Si le débat d’idées a toujours eu sa place dans les librairies, « on en vient à se demander si on prend un risque en faisant notre travail, c’est-à-dire en mettant un livre en vitrine, en invitant un auteur ou en acceptant de participer à un festival », poursuit Alexandra Charroin-Spangenberg. Elle-même gérante d’une librairie à Saint-Étienne, elle affirme n’avoir « jamais vu ça en vingt-deux ans de carrière ». Le résultat, selon elle, d’une crise démocratique et d’un manque de modèle en termes de dialogues apaisés et constructifs, de la part des élus et des médias : « La librairie devient le théâtre des crispations politiques. »

Propriétaire de la librairie Pantagruel, à Marseille, Émilie Berto en a fait les frais. En juin 2024, le magasin propose une sélection de livres dans le cadre du mois des Fiertés. Quelques semaines plus tard, au lendemain des résultats du premier tour des élections législatives, elle placarde quelques affiches appelant à s’inscrire sur les listes électorales et à aller voter, et dispose une « manif de doudous tenant des pancartes » dans sa librairie jeunesse, Petit Pantagruel. En quelques jours, la vitrine est cassée. Installée depuis dix ans dans le quartier, elle ne peut que constater une montée des tensions dans les interactions d’une partie de la population avec les libraires, du commentaire haineux jusqu’aux dégradations. « L’ambiance est beaucoup plus violente, il n’y a plus de dialogue. La librairie est un lieu essayant d’apporter une certaine complexité dans la pensée. Ces actes sont vraiment grossiers. » Un sujet récurrent dans les boucles de discussion des libraires et une certaine peur qui s’installe. En marge de la venue de la marraine de la librairie, la romancière Emmanuelle Bayamack-Tam, elle s’inquiète que « quelqu’un déboule dans le magasin et perturbe la rencontre ».

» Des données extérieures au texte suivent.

-- pv_equiv track=rewrite | github.com/pvestal/tower-echo-brain | directors/ethics_director.py | _get_privacy_recommendations
-- ===== SOURCE A (Python) =====
-- from typing import Dict, List, Any, Optional, Tuple, Set
--
-- def _get_privacy_recommendations(privacy_issues: List[Dict[str, Any]]) -> List[str]:
--     """Get privacy enhancement recommendations."""
--     recommendations = []
--     issue_types = {issue.get("type") for issue in privacy_issues}
--
--     if "data_collection_without_consent" in issue_types:
--         recommendations.append("Implement clear consent mechanisms")
--
--     if "excessive_data_collection" in issue_types:
--         recommendations.append("Apply data minimization principles")
--
--     if "missing_encryption" in issue_types:
--         recommendations.append("Implement end-to-end encryption")
--
--     return recommendations
-- ===== SOURCE B (Python) =====
-- from typing import Dict, List, Any
--
-- _PRIVACY_RECS = [
--     ("data_collection_without_consent", "Implement clear consent mechanisms"),
--     ("excessive_data_collection", "Apply data minimization principles"),
--     ("missing_encryption", "Implement end-to-end encryption"),
-- ]
--
-- def _get_privacy_recommendations(privacy_issues: List[Dict[str, Any]]) -> List[str]:
--     """Get privacy enhancement recommendations (table-driven)."""
--     return [rec for issue_type, rec in _PRIVACY_RECS
--             if any(issue.get("type") == issue_type for issue in privacy_issues)]
-- ===== Notes on version B (the rewrite author's own statement) =====
-- stated objective: simpler
-- what changed: Replaces the set-build plus three separate if-branches with a fixed (type, recommendation) table filtered by a single any-scan per entry, with no intermediate set.
import Mathlib
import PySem

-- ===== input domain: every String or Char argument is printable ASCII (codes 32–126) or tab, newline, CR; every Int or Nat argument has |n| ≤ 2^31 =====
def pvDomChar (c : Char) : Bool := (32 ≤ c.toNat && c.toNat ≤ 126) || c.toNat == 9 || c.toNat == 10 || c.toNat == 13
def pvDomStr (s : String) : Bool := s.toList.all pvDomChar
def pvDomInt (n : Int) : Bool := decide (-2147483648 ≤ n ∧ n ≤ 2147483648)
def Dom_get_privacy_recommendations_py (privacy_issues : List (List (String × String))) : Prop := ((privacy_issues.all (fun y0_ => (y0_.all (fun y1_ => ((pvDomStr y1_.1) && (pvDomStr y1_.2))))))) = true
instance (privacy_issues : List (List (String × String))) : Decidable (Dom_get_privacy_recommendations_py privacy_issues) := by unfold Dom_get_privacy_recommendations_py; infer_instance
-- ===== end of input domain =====

-- B is a table-driven rewrite of A: a fixed (type, recommendation) list filtered by one
-- any-scan per entry, instead of the intermediate set and three separate if-branches.

-- issue.get("type") on a dict-as-association-list: first match (exact for Python dicts, whose keys are unique)
def pvGetType (issue : List (String × String)) : Option String :=
  (issue.find? (fun p => p.1 == "type")).map (·.2)

-- ===== PORT A =====
def get_privacy_recommendations_py (privacy_issues : List (List (String × String))) : List String :=
  let issue_types : PySem.Set (Option String) :=
    PySem.Set.ofList (privacy_issues.map pvGetType)
  let recommendations : List String := []
  let recommendations :=
    if some "data_collection_without_consent" ∈ issue_types then
      recommendations ++ ["Implement clear consent mechanisms"] else recommendations
  let recommendations :=
    if some "excessive_data_collection" ∈ issue_types then
      recommendations ++ ["Apply data minimization principles"] else recommendations
  let recommendations :=
    if some "missing_encryption" ∈ issue_types then
      recommendations ++ ["Implement end-to-end encryption"] else recommendations
  recommendations

-- ===== PORT B =====
def pvRecTable : List (String × String) :=
  [("data_collection_without_consent", "Implement clear consent mechanisms"),
   ("excessive_data_collection", "Apply data minimization principles"),
   ("missing_encryption", "Implement end-to-end encryption")]

def get_privacy_recommendations_py_alt (privacy_issues : List (List (String × String))) : List String :=
  (pvRecTable.filter
    (fun p => privacy_issues.any (fun issue => pvGetType issue == some p.1))).map (·.2)

-- ===== PRECONDITION & SPEC =====
def Spec_get_privacy_recommendations_py (privacy_issues : List (List (String × String))) (out : List String) : Prop := out = get_privacy_recommendations_py_alt privacy_issues
instance (privacy_issues : List (List (String × String))) (out : List String) : Decidable (Spec_get_privacy_recommendations_py privacy_issues out) := by unfold Spec_get_privacy_recommendations_py; infer_instance

-- ===== CLAIM (what is proved, stated in full; the proofs are below) =====
def Claim_equal_get_privacy_recommendations_py : Prop := ∀ (privacy_issues : List (List (String × String))), Dom_get_privacy_recommendations_py privacy_issues → Spec_get_privacy_recommendations_py privacy_issues (get_privacy_recommendations_py privacy_issues)

-- ===== LEMMAS AND PROOFS =====

-- B's any-scan for a type is membership of that type in A's set
theorem pv_any_eq_mem (xs : List (List (String × String))) (t : String) :
    xs.any (fun issue => pvGetType issue == some t) =
      decide (some t ∈ PySem.Set.ofList (xs.map pvGetType)) := by
  rw [Bool.eq_iff_iff]
  simp only [List.any_eq_true, beq_iff_eq, decide_eq_true_eq, PySem.Set.mem_ofList,
    List.mem_map]

-- ===== VERDICT (by name: the statement is the Claim_ definition above) =====
theorem get_privacy_recommendations_py_spec : Claim_equal_get_privacy_recommendations_py := by
  intro xs _
  unfold Spec_get_privacy_recommendations_py get_privacy_recommendations_py
    get_privacy_recommendations_py_alt pvRecTable
  by_cases h1 : some "data_collection_without_consent" ∈ PySem.Set.ofList (xs.map pvGetType) <;>
  by_cases h2 : some "excessive_data_collection" ∈ PySem.Set.ofList (xs.map pvGetType) <;>
  by_cases h3 : some "missing_encryption" ∈ PySem.Set.ofList (xs.map pvGetType) <;>
    simp [List.filter, pv_any_eq_mem, h1, h2, h3]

Saluant l’initiative de la tribune publiée par les professionnels du secteur, elle regrette cependant qu’elle « ne se mouille pas davantage » concernant le profil des agresseurs. « Une librairie peut se voir tantôt accusée d’être antisémite, tantôt complice du gouvernement israélien, queer ou pro-patriarcat, d’extrême gauche puis d’extrême droite », affirme le texte. Une manière, selon la libraire marseillaise, de « mettre tout le monde dans le même panier ». « Il n’y a pas de bord politique ciblé, estime pour sa part Alexandra Charroin-Spangenberg. Une même librairie peut se voir traitée de “sale gauchiste” un jour et de “facho d’extrême droite” un autre jour. » Propriétaire d’une librairie queer et féministe, Émilie Berto, elle, s’interroge : « Je n’ai pas de statistiques, mais je constate que la majorité des récentes attaques viennent de l’extrême droite. » Une analyse partagée par Corisande Jover, qui souligne le tournant du déclenchement de la guerre à Gaza, mais aussi la prise de confiance des mouvements masculinistes, anti-écologistes et anti-LGBTQ + : « La montée de l’extrême droite rend certaines personnes plus à l’aise à l’idée d’avoir des comportements agressifs en librairie. »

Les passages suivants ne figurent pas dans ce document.